网络作家在网络文本中所构建的世界替换掉了现世所存在的真实,改以指向过去或未来乃至平行时空的异度世界为现实,为构建文本世界涂上了合理的真實色彩。然而,这些作家却不是“怀有希望”的空想家,他们的作品消解了传统文学的“宏大叙事”,同时把这种“希望”化为一场场游戏,在虚无中勾勒自由之境,即“在乌托邦上构建乌托邦。”

《华胥引》充斥着以女主人公为第一人称的心理意识,文本中的梦境是以做梦者内心最深的欲望建构的,梦里的一切充满做梦者的潜意识。唐七将文本营构成一个巨大的欲望空间,当中弥漫着大量情感意识的铺叙和心理欲望的书写,同时她又清醒地指出现实人生没有这样满足人心欲望的华胥引,不会给人重来和补过的机会,人生只能靠自己把握。正如慕言一开始接近君拂,就是为了接近她身上那能通过梦境探听他人隐私的秘术,但他最终却没有因为权欲而抢夺它,他也是一个活得坦荡清醒的人,明白有些东西可以靠自己的能力争取,不屑通过一些旁门左道窃取。

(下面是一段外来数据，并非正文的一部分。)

-- pv_equiv track=rewrite | github.com/Luckilyeee/TS-Counterfactual-Explanation-Bake-off | Wachter_TimeX_SG/mainAlibi.py | get_segmentsNumber
-- ===== SOURCE A (Python) =====
-- def get_segmentsNumber(l4):
--     flag, count = 0,0
--     for i in range(len(l4)):
--         if l4[i:i+1][0]!=0:
--             flag=1
--             flag=1
--         if flag==1 and l4[i:i+1][0]==0:
--             count= count+1
--             flag=0
--     return count
-- ===== SOURCE B (Python) =====
-- def get_segmentsNumber(l4):
--     # Run-compression: collapse the list into the sequence of its run labels
--     # (True = nonzero run, False = zero run), then count True->False adjacencies.
--     labels = []
--     for x in l4:
--         lab = (x != 0)
--         if not labels or labels[-1] != lab:
--             labels.append(lab)
--     return sum(1 for a, b in zip(labels, labels[1:]) if a and not b)
-- ===== Notes on version B (the rewrite author's own statement) =====
-- stated objective: simpler
-- what changed: Replaces the flag state-machine that re-reads each element through a one-element slice with run-compression of the list into True/False run labels followed by counting adjacent True-to-False label pairs.
import Mathlib
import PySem

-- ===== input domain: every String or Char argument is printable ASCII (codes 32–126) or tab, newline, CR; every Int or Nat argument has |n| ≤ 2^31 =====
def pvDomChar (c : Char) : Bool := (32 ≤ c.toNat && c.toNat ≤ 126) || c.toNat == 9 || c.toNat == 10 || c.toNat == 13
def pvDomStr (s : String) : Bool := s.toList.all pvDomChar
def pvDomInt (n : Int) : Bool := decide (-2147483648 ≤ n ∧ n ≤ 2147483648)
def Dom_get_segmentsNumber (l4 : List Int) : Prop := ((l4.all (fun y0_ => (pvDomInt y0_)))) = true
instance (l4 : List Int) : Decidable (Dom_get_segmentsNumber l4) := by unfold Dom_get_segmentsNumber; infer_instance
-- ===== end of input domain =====

-- B replaces A's flag state-machine with run-compression plus a count of True->False label adjacencies (objective: simpler).

-- ===== PORT A =====
def get_segmentsNumber (l4 : List Int) : Int :=
  -- for i in range(len(l4)): ... l4[i:i+1][0] ...
  -- the [0] index is always in range for i of the loop, so the default of pyGetD is never used
  ((PySem.List.pyRange 0 (l4.length : Int) 1).foldl
    (fun (fc : Int × Int) i =>
      let x := PySem.List.pyGetD (PySem.List.slice l4 (some i) (some (i + 1))) 0 0
      let flag := if x ≠ 0 then 1 else fc.1
      if flag = 1 ∧ x = 0 then (0, fc.2 + 1) else (flag, fc.2))
    (0, 0)).2

-- ===== PORT B =====
def get_segmentsNumber_alt (l4 : List Int) : Int :=
  let labels := l4.foldl
    (fun (labels : List Bool) x =>
      let lab := decide (x ≠ 0)
      if labels = [] ∨ labels.getLast? ≠ some lab then labels ++ [lab] else labels) []
  -- sum(1 for a, b in zip(labels, labels[1:]) if a and not b)
  ((labels.zip (PySem.List.slice labels (some 1) none)).countP (fun p => p.1 && !p.2) : Int)

-- ===== PRECONDITION & SPEC =====
def Spec_get_segmentsNumber (l4 : List Int) (out : Int) : Prop := out = get_segmentsNumber_alt l4
instance (l4 : List Int) (out : Int) : Decidable (Spec_get_segmentsNumber l4 out) := by unfold Spec_get_segmentsNumber; infer_instance

-- ===== CLAIM (what is proved, stated in full; the proofs are below) =====
def Claim_equal_get_segmentsNumber : Prop := ∀ (l4 : List Int), Dom_get_segmentsNumber l4 → Spec_get_segmentsNumber l4 (get_segmentsNumber l4)

-- ===== LEMMAS AND PROOFS =====

-- number of nonzero-to-zero transitions of l, given whether the previous element was nonzero
def transA (b : Bool) : List Int → Nat
  | [] => 0
  | x :: xs => (if b ∧ x = 0 then 1 else 0) + transA (decide (x ≠ 0)) xs

-- run-compression continuation: labels of l with duplicates of the pending label b collapsed
def rcAux (b : Bool) : List Int → List Bool
  | [] => []
  | x :: xs => if decide (x ≠ 0) = b then rcAux b xs else decide (x ≠ 0) :: rcAux (decide (x ≠ 0)) xs

theorem lemA (l : List Int) (b : Bool) (c : Int) :
    (l.foldl (fun (fc : Int × Int) x =>
      let flag := if x ≠ 0 then 1 else fc.1
      if flag = 1 ∧ x = 0 then (0, fc.2 + 1) else (flag, fc.2))
      ((if b then 1 else 0), c)).2 = c + (transA b l : Int) := by
  induction l generalizing b c with
  | nil => simp [transA]
  | cons x xs ih =>
    have hstep : (x :: xs).foldl (fun (fc : Int × Int) x =>
        let flag := if x ≠ 0 then 1 else fc.1
        if flag = 1 ∧ x = 0 then (0, fc.2 + 1) else (flag, fc.2))
        ((if b then 1 else 0), c)
      = xs.foldl (fun (fc : Int × Int) x =>
        let flag := if x ≠ 0 then 1 else fc.1
        if flag = 1 ∧ x = 0 then (0, fc.2 + 1) else (flag, fc.2))
        ((if decide (x ≠ 0) then 1 else 0), c + (if b ∧ x = 0 then 1 else 0)) := by
      rw [List.foldl_cons]
      by_cases hx : x = 0 <;> cases b <;> norm_num [hx]
    rw [hstep, ih, transA]
    by_cases hx : x = 0 <;> cases b <;> norm_num [hx] <;> ring

theorem lemB_bridge (xs : List Int) (acc : List Bool) (b : Bool) (h : acc.getLast? = some b) :
    xs.foldl (fun (labels : List Bool) x =>
      let lab := decide (x ≠ 0)
      if labels = [] ∨ labels.getLast? ≠ some lab then labels ++ [lab] else labels) acc
    = acc ++ rcAux b xs := by
  induction xs generalizing acc b with
  | nil => simp [rcAux]
  | cons x xs ih =>
    simp only [List.foldl_cons, rcAux]
    by_cases hl : decide (x ≠ 0) = b
    · have hacc : acc ≠ [] := by intro hh; simp [hh] at h
      have hcond : ¬ (acc = [] ∨ acc.getLast? ≠ some (decide (x ≠ 0))) := by
        rw [h, hl]; simp [hacc]
      rw [if_neg hcond, hl, ih acc b h, if_pos rfl]
    · have hcond : acc = [] ∨ acc.getLast? ≠ some (decide (x ≠ 0)) := by
        right; rw [h]; intro hc; exact hl (by injection hc with h'; exact h'.symm)
      rw [if_pos hcond, ih (acc ++ [decide (x ≠ 0)]) (decide (x ≠ 0)) (by simp),
        if_neg hl, List.append_assoc, List.singleton_append]

theorem lemL (xs : List Int) (b : Bool) (r : List Bool) (hr : r = rcAux b xs) :
    ((b :: r).zip r).countP (fun p => p.1 && !p.2) = transA b xs := by
  induction xs generalizing b r with
  | nil => simp [rcAux, transA] at hr ⊢; simp [hr]
  | cons x xs ih =>
    simp only [rcAux, transA] at hr ⊢
    by_cases hl : decide (x ≠ 0) = b
    · rw [if_pos hl] at hr
      have hx : ¬ (b = true ∧ x = 0) := by
        rintro ⟨hb, hx0⟩; rw [hb] at hl; simp [hx0] at hl
      rw [if_neg hx, hl, ih b r hr]; omega
    · rw [if_neg hl] at hr
      subst hr
      simp only [List.zip_cons_cons, List.countP_cons]
      rw [ih (decide (x ≠ 0)) _ rfl]
      by_cases hx : x = 0 <;> cases b <;> simp_all [Nat.add_comm]


-- ===== VERDICT (by name: the statement is the Claim_ definition above) =====
theorem get_segmentsNumber_spec : Claim_equal_get_segmentsNumber := by
  intro l4 _
  unfold Spec_get_segmentsNumber get_segmentsNumber get_segmentsNumber_alt
  -- A side: the slice-index body reads l4[i]
  have hbody : (PySem.List.pyRange 0 (l4.length : Int) 1).foldl
      (fun (fc : Int × Int) i =>
        let x := PySem.List.pyGetD (PySem.List.slice l4 (some i) (some (i + 1))) 0 0
        let flag := if x ≠ 0 then 1 else fc.1
        if flag = 1 ∧ x = 0 then (0, fc.2 + 1) else (flag, fc.2)) (0, 0)
      = (PySem.List.pyRange 0 (l4.length : Int) 1).foldl
      (fun (fc : Int × Int) i =>
        let x := PySem.List.pyGetD l4 i 0
        let flag := if x ≠ 0 then 1 else fc.1
        if flag = 1 ∧ x = 0 then (0, fc.2 + 1) else (flag, fc.2)) (0, 0) := by
    apply PySem.List.foldl_congr_mem
    intro acc i hi
    have hb := (PySem.List.mem_pyRange_one).mp hi
    have h0 : 0 ≤ i := hb.1
    have h1 : i < (l4.length : Int) := hb.2
    have hsl : PySem.List.slice l4 (some i) (some (i + 1))
        = (l4.drop i.toNat).take ((i + 1).toNat - i.toNat) :=
      PySem.List.slice_toNat l4 h0 (by omega)
    have ht : (i + 1).toNat - i.toNat = 1 := by omega
    have hget : PySem.List.pyGetD (PySem.List.slice l4 (some i) (some (i + 1))) 0 0
        = PySem.List.pyGetD l4 i 0 := by
      rw [hsl, ht, PySem.List.pyGetD_zero, PySem.List.pyGetD_eq_getElem l4 0 h0 h1]
      have hlen : i.toNat < l4.length := by omega
      simp [List.getD, hlen]
    rw [hget]
  rw [hbody, PySem.List.foldl_pyRange_zero_pyGetD' l4 0
      (fun (fc : Int × Int) x =>
        let flag := if x ≠ 0 then 1 else fc.1
        if flag = 1 ∧ x = 0 then (0, fc.2 + 1) else (flag, fc.2)) (0, 0)]
  rw [show ((0 : Int), (0 : Int)) = ((if (false : Bool) then (1 : Int) else 0), (0 : Int)) from rfl,
    lemA l4 false 0]
  -- B side
  simp only [PySem.List.slice_from_one]
  cases l4 with
  | nil => simp [transA]
  | cons x xs =>
    rw [show (x :: xs).foldl (fun (labels : List Bool) x =>
        let lab := decide (x ≠ 0)
        if labels = [] ∨ labels.getLast? ≠ some lab then labels ++ [lab] else labels) []
      = [decide (x ≠ 0)] ++ rcAux (decide (x ≠ 0)) xs by
        simp only [List.foldl_cons]
        rw [if_pos (by simp)]
        exact lemB_bridge xs [decide (x ≠ 0)] (decide (x ≠ 0)) (by simp)]
    simp only [List.singleton_append, List.tail_cons]
    rw [lemL xs (decide (x ≠ 0)) _ rfl]
    simp [transA]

唐七试图思考放纵欲望和直面现实之间的取舍关系,然而《华胥引》还是无可避免地成为一部价值浅薄的作品。不可否認,唐七是一个善于隐匿的聪明作家,她不像其他网络小说作家重身体描写,用大段文字直白露骨地铺叙开来,变成又臭又长的裹脚布。作为女性网络玄幻小说作家,唐七省略了很多玄幻形象的描写,她的文字将对家国和个体命运的感怀结合,形成具有古典风雅色彩的表意语言。但她在情节上打耽美、姐弟恋,甜宠文的擦边球,有迎合观众阅读趣味的嫌疑,最重要的是,这部作品同当今的大部分网络小说一样格局狭小。《华胥引》里的主人公们都将爱情当作人生信仰,为爱而生,为爱而亡。他们的爱情覆盖了其他个人情感,变成其人生依托。书写爱情悲剧是一种需要精神深度的创作方式,指的是它不仅将爱情故事作为叙述焦点,还借此表现命运、社会、文化等更深刻的主题。当然,唐七对人性的挣扎做了独特的思考,但故事中承载的社会内容还是相对较少,当中的生命逻辑和历史逻辑又不能处于相一致的阔大视野中。她只是在构建一种爱情乌托邦,读者能陷入作者构建的幻梦世界,在当中感同身受。但这个世界到底还是跟现实爱情世界相左的,里面的人物形象都只是按作者的女性臆想塑造的。当中描绘的场景和时代环境是浩大壮阔的,唐七却无力构架一个真正九州式的奇幻世界图景,当中的世界构架不是ACG模式的,没有江南的《九州》系列小说中纯粹的游戏性。她的玄幻小说更多地关注于人物关系而弱化了背景设置。当然,玄幻小说类型本就是五花八门的,所以并不能说唐七的玄幻小说就是伪玄幻。这涉及网络小说的男频小说和女频小说的区别性,里面显露出性别意识导致的玄幻小说的门类差异。唐七受到中国传统文学影响,西方奇幻文学和网络游戏在她的小说里作用很小。这一好处是减少了玄幻世界的特异性,还原一个更纯粹的叙事世界,“玄幻”只是构建绮丽故事的借力点。读者无须关注玄幻世界本身的游戏蓝本,只需在女性经验中共情。这种形而上的越界想象只是依托玄幻世界的外壳来刻画爱情故事。所以它的精神格局注定是狭小的,只有爱情是其唯一支撑点,当中的传统文化元素只是游离于作品精神内核的点缀。但当网络文学像传统精英文学一样将思想深度作为优先选择,读者又会离它而去,这就形成网络作家面临的价值悖论。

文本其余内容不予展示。